Why is it not a good idea to enable multi-threading in CSV.jl?

because DLMReader does not use the user defined function directly, it internally creates a new object from the passed function and sends that particular object to the informater. the register_informat function does this task.

1 Like

You are right;

  • the proposed benchmarks are related to db-benchmark - there are some discussions to include a reading task in those benchmark + since, I have used those benchmarks for InMemoryDatasets, I decided to reuse them for this announcement.
  • There is no missing values in the benchmarked files - this would not change anything for DLMReader, since, the package allocates union of missing for every reading.
  • CSV.jl uses chained vector from SentinelArrays.jl, and random access in chained vectors is expensive, thus, it would slow down the subsequence operations on data sets.
  • Enabling multi-threading for CSV.jl significantly increases the memory usage.
  • Additionally, it slows down the importing files significantly for the benchmarks mentioned in this post.
2 Likes

DLMReader could be used together with InMemoryDatasets.jl to try to beat other solutions (Polars) on the full Database-like ops benchmark

3 Likes

One interesting thing that I noticed during these benchmarkings is that for the 1e9 join task, the combination of InMemoryDatasets and DLMReader finish reading and processing data long before other packages realise that they are failing in the reading part!

2 Likes

I’m sure there are good reasons for registering informats, but I meant why filereader doesn’t do it automatically?

I never been a fan of CSV.jl special array type for reading CSV Files but I never thought it degrades performance!!! :open_mouth:

it’s related with this:

I’m confused?? :confused: I shouldn’t use inlinestring they’r slow?? how’s related to chain vector and random access?
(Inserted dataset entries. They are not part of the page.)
-- pv_equiv track=rewrite | github.com/kurosiro2/n-gram | exp/statistics/data_loader.py | get_groups_for_date
-- ===== SOURCE A (Python) =====
-- BACKFILL_EARLIEST_GROUP = False
--
-- def get_groups_for_date(name: str, date: int, group_timeline):
--     """
--     指定した name, date に対して有効なグループ集合を返す。
--
--     group_timeline[name] = [(start_date, set(groups)), ...] （start_date 昇順）
--
--     - BACKFILL_EARLIEST_GROUP = True:
--         date が最初の start_date より前なら、
--         「最初の snapshot の groups をそのまま過去にも遡って適用」する。
--     - BACKFILL_EARLIEST_GROUP = False:
--         date が最初の start_date より前なら、所属不明（空集合）を返す。
--     """
--     entries = group_timeline.get(name)
--     if not entries:
--         # その名前が一度も setting に現れない
--         return set()
--
--     # entries: [(start_date, set(groups)), ...] 昇順
--     first_date, first_groups = entries[0]
--
--     # フラグで最初の snapshot を過去に遡って適用するか決める
--     if date < first_date:
--         if BACKFILL_EARLIEST_GROUP:
--             return set(first_groups)
--         else:
--             return set()
--
--     # それ以外は「start_date <= date の中で一番新しいもの」を探す
--     chosen_groups = None
--     for start_date, groups in entries:
--         if start_date <= date:
--             chosen_groups = groups
--         else:
--             break
--
--     return set(chosen_groups) if chosen_groups is not None else set()
-- ===== SOURCE B (Python) =====
-- BACKFILL_EARLIEST_GROUP = False
--
-- def get_groups_for_date(name, date, group_timeline):
--     entries = group_timeline.get(name)
--     if not entries:
--         return set()
--     # binary search (bisect_right by hand) for the number of entries with start_date <= date
--     lo, hi = 0, len(entries)
--     while lo < hi:
--         mid = (lo + hi) // 2
--         if entries[mid][0] <= date:
--             lo = mid + 1
--         else:
--             hi = mid
--     return set(entries[lo - 1][1]) if lo > 0 else set()
-- ===== Notes on version B (the rewrite author's own statement) =====
-- stated objective: alternative
-- what changed: replaces A's linear scan-with-break over the timeline by a hand-written binary search (bisect_right) on the start dates, valid because entry lists are sorted ascending as the docstring states; measured run time is dominated by the set copy, so no speed is claimed
import Mathlib
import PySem

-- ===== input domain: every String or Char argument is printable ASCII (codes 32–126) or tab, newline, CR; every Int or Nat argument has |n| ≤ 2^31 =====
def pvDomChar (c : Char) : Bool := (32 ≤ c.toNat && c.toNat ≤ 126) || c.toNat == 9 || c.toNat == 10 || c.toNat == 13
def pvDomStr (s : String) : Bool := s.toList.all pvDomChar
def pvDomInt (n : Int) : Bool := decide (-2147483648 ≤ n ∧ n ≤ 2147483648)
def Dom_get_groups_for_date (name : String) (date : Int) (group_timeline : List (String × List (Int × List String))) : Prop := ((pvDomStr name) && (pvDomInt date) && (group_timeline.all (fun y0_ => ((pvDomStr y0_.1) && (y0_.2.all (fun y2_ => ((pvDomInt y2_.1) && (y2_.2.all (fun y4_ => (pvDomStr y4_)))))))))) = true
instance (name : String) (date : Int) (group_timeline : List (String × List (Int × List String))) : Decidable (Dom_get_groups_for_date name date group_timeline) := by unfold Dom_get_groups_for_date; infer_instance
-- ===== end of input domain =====

-- B replaces A's linear scan by a binary search on the start dates (sorted ascending, as
-- the docstring guarantees); equivalence is proved on timelines sorted by start_date.

-- ===== PORT A =====
-- BACKFILL_EARLIEST_GROUP = False
def pvBackfillEarliestGroup : Bool := false

-- the 'for start_date, groups in entries: if start_date <= date: chosen = groups else: break' loop
def pvLoopA (date : Int) : List (Int × List String) → Option (List String) → Option (List String)
  | [], chosen => chosen
  | (start_date, groups) :: rest, chosen =>
      if start_date ≤ date then pvLoopA date rest (some groups) else chosen

def get_groups_for_date (name : String) (date : Int) (group_timeline : List (String × List (Int × List String))) : List String :=
  match (PySem.Dict.mk group_timeline).get? name with
  | none => PySem.Set.empty                                -- entries is None → return set()
  | some entries =>
    if entries = [] then PySem.Set.empty                   -- 'if not entries'
    else
      let first := entries.headD (0, [])                   -- first_date, first_groups = entries[0]
      if date < first.1 then
        if pvBackfillEarliestGroup then PySem.Set.ofList first.2 else PySem.Set.empty
      else
        match pvLoopA date entries none with
        | some chosen_groups => PySem.Set.ofList chosen_groups
        | none => PySem.Set.empty

-- ===== PORT B =====
-- hand-written bisect_right loop of Source B: while lo < hi: mid = (lo+hi)//2; …
def pvBsr (date : Int) (entries : List (Int × List String)) (lo hi : Nat) : Nat :=
  if _h : lo < hi then
    let mid := (lo + hi) / 2
    if (entries.getD mid (0, [])).1 ≤ date then pvBsr date entries (mid + 1) hi
    else pvBsr date entries lo mid
  else lo
termination_by hi - lo
decreasing_by all_goals omega

def get_groups_for_date_alt (name : String) (date : Int) (group_timeline : List (String × List (Int × List String))) : List String :=
  match (PySem.Dict.mk group_timeline).get? name with
  | none => PySem.Set.empty
  | some entries =>
    if entries = [] then PySem.Set.empty
    else
      let lo := pvBsr date entries 0 entries.length
      if lo > 0 then PySem.Set.ofList (entries.getD (lo - 1) (0, [])).2 else PySem.Set.empty

-- ===== PRECONDITION & SPEC =====
-- Pre_ excludes inputs where the entry list looked up for `name` is not sorted ascending by start_date: the
-- docstring requires 昇順 (ascending) order, and on unsorted lists A's early 'break' makes
-- the returned snapshot an accident of the list order (both A's and B's picks are defensible).
def Pre_get_groups_for_date (name : String) (date : Int) (group_timeline : List (String × List (Int × List String))) : Prop :=
  ∀ p ∈ group_timeline, p.1 = name → p.2.Pairwise (fun a b => a.1 ≤ b.1)
instance (name : String) (date : Int) (group_timeline : List (String × List (Int × List String))) : Decidable (Pre_get_groups_for_date name date group_timeline) := by unfold Pre_get_groups_for_date; infer_instance

def pvWitness_get_groups_for_date : String × Int × (List (String × List (Int × List String))) :=
  ("a", 5, [("a", [(1, ["g"]), (3, ["h", "g"])]), ("b", [(7, ["k"])])])

def Spec_get_groups_for_date (name : String) (date : Int) (group_timeline : List (String × List (Int × List String))) (out : List String) : Prop := out = get_groups_for_date_alt name date group_timeline
instance (name : String) (date : Int) (group_timeline : List (String × List (Int × List String))) (out : List String) : Decidable (Spec_get_groups_for_date name date group_timeline out) := by unfold Spec_get_groups_for_date; infer_instance

-- ===== CLAIM (what is proved, stated in full; the proofs are below) =====
def Claim_equal_get_groups_for_date : Prop := ∀ (name : String) (date : Int) (group_timeline : List (String × List (Int × List String))), Dom_get_groups_for_date name date group_timeline → Pre_get_groups_for_date name date group_timeline → Spec_get_groups_for_date name date group_timeline (get_groups_for_date name date group_timeline)

-- ===== LEMMAS AND PROOFS =====

-- length of the longest prefix of entries whose start_date ≤ date
def pvPfx (date : Int) : List (Int × List String) → Nat
  | [] => 0
  | e :: rest => if e.1 ≤ date then pvPfx date rest + 1 else 0

theorem pvPfx_le_length (date : Int) (es : List (Int × List String)) : pvPfx date es ≤ es.length := by
  induction es with
  | nil => simp [pvPfx]
  | cons e rest ih => simp only [pvPfx]; split <;> simp <;> omega

theorem pvPfx_mem_le (date : Int) (es : List (Int × List String)) :
    ∀ j, j < pvPfx date es → (es.getD j (0, [])).1 ≤ date := by
  induction es with
  | nil => intro j hj; simp [pvPfx] at hj
  | cons e rest ih =>
    intro j hj
    by_cases h : e.1 ≤ date
    · simp only [pvPfx, if_pos h] at hj
      cases j with
      | zero => simpa
      | succ j' => simpa using ih j' (by omega)
    · simp [pvPfx, h] at hj

theorem pvPfx_boundary (date : Int) (es : List (Int × List String)) :
    pvPfx date es < es.length → date < (es.getD (pvPfx date es) (0, [])).1 := by
  induction es with
  | nil => intro hk; simp [pvPfx] at hk
  | cons e rest ih =>
    intro hk
    by_cases h : e.1 ≤ date
    · simp only [pvPfx, if_pos h] at hk ⊢
      simpa using ih (by simpa using hk)
    · simp only [pvPfx, if_neg h]
      simpa using by omega

-- A's loop computes the last groups of that prefix
theorem pvLoopA_eq (date : Int) (es : List (Int × List String)) (ch : Option (List String)) :
    pvLoopA date es ch =
      if pvPfx date es = 0 then ch else some (es.getD (pvPfx date es - 1) (0, [])).2 := by
  induction es generalizing ch with
  | nil => simp [pvLoopA, pvPfx]
  | cons e rest ih =>
    simp only [pvLoopA, pvPfx]
    split
    · rw [ih]
      by_cases h0 : pvPfx date rest = 0
      · simp [h0]
      · have : pvPfx date rest + 1 - 1 = (pvPfx date rest - 1) + 1 := by omega
        simp [h0, this]
    · simp

-- sortedness gives monotone start dates
theorem pvSorted_mono (es : List (Int × List String))
    (hs : es.Pairwise (fun a b => a.1 ≤ b.1)) (i j : Nat) (hij : i ≤ j) (hj : j < es.length) :
    (es.getD i (0, [])).1 ≤ (es.getD j (0, [])).1 := by
  rcases eq_or_lt_of_le hij with rfl | hlt
  · exact le_refl _
  · rw [List.getD_eq_getElem es (0, []) (lt_of_le_of_lt hij hj),
        List.getD_eq_getElem es (0, []) hj]
    exact (List.pairwise_iff_getElem.mp hs) i j (lt_of_le_of_lt hij hj) hj hlt

-- the binary search returns the prefix length on a sorted list
theorem pvBsr_eq (date : Int) (es : List (Int × List String))
    (hs : es.Pairwise (fun a b => a.1 ≤ b.1)) :
    ∀ n lo hi, hi - lo ≤ n → lo ≤ pvPfx date es → pvPfx date es ≤ hi → hi ≤ es.length →
      pvBsr date es lo hi = pvPfx date es := by
  intro n
  induction n with
  | zero =>
    intro lo hi hfuel hlo hhi _
    rw [pvBsr]
    have : ¬ lo < hi := by omega
    simp [this]; omega
  | succ n ih =>
    intro lo hi hfuel hlo hhi hlen
    rw [pvBsr]
    by_cases hlt : lo < hi
    · simp only [hlt, dif_pos]
      set k := pvPfx date es with hk
      set mid := (lo + hi) / 2 with hmid
      have hmlo : lo ≤ mid := by omega
      have hmhi : mid < hi := by omega
      split
      · next hle =>
        -- entries[mid].start ≤ date → k > mid (else start_k ≤ start_mid contradicts boundary)
        have hmidk : mid < k := by
          by_contra hcon
          push_neg at hcon
          have hklen : k < es.length := by omega
          have h1 : date < (es.getD k (0, [])).1 := pvPfx_boundary date es hklen
          have h2 : (es.getD k (0, [])).1 ≤ (es.getD mid (0, [])).1 :=
            pvSorted_mono es hs k mid hcon (by omega)
          omega
        exact ih (mid + 1) hi (by omega) (by omega) hhi hlen
      · next hgt =>
        -- entries[mid].start > date → k ≤ mid
        have hkmid : k ≤ mid := by
          by_contra hcon
          push_neg at hcon
          exact hgt (pvPfx_mem_le date es mid hcon)
        exact ih lo mid (by omega) hlo hkmid (by omega)
    · simp [hlt]; omega

-- ===== VERDICT (by name: the statement is the Claim_ definition above) =====
theorem get_groups_for_date_spec : Claim_equal_get_groups_for_date := by
  intro name date gt _hdom hpre
  unfold Spec_get_groups_for_date get_groups_for_date get_groups_for_date_alt
  cases hget : (PySem.Dict.mk gt).get? name with
  | none => rfl
  | some entries =>
    have hs : entries.Pairwise (fun a b => a.1 ≤ b.1) := by
      have hmem := PySem.Dict.mem_items_of_get?_eq_some _ hget
      exact hpre _ (by simpa using hmem) rfl
    by_cases he : entries = []
    · simp [he]
    · simp only [he, if_neg, ite_false]
      have hbsr : pvBsr date entries 0 entries.length = pvPfx date entries :=
        pvBsr_eq date entries hs entries.length 0 entries.length (by omega) (by omega)
          (pvPfx_le_length date entries) (le_refl _)
      rw [hbsr]
      obtain ⟨e0, rest, rfl⟩ := List.exists_cons_of_ne_nil he
      by_cases hd : date < ((e0 :: rest).headD (0, [])).1
      · have hk0 : pvPfx date (e0 :: rest) = 0 := by
          simp only [pvPfx]
          have : ¬ e0.1 ≤ date := by simpa using hd
          simp [this]
        simp [hd, hk0, pvBackfillEarliestGroup]
        intro h
        simp only [List.headD_cons] at hd
        omega
      · have hk0 : pvPfx date (e0 :: rest) ≠ 0 := by
          simp only [pvPfx]
          have : e0.1 ≤ date := by simpa using not_lt.mp hd
          simp [this]
        rw [pvLoopA_eq]
        simp [hd, hk0, Nat.pos_of_ne_zero hk0]
        intro h
        simp only [List.headD_cons] at hd
        omega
Registering an informat needs compilation, thus, if the filereader function does this, it triggers compilation every time (which is not ideal). However, this also means redefining a function would not change the definition of already registered infomrat.

1 Like

To be precise, my comment about chained vectors would not be an issue for small data sets, it would be a problem in scenarios where user works with large data sets (or in benchmarkings) and mostly for those operations which need random getindex (so using InlineStrings is ok - Actually, DLMReader supports InlineStrings out of the box )

Due to this issue we are using Parsers for parsing Float64 and Float32.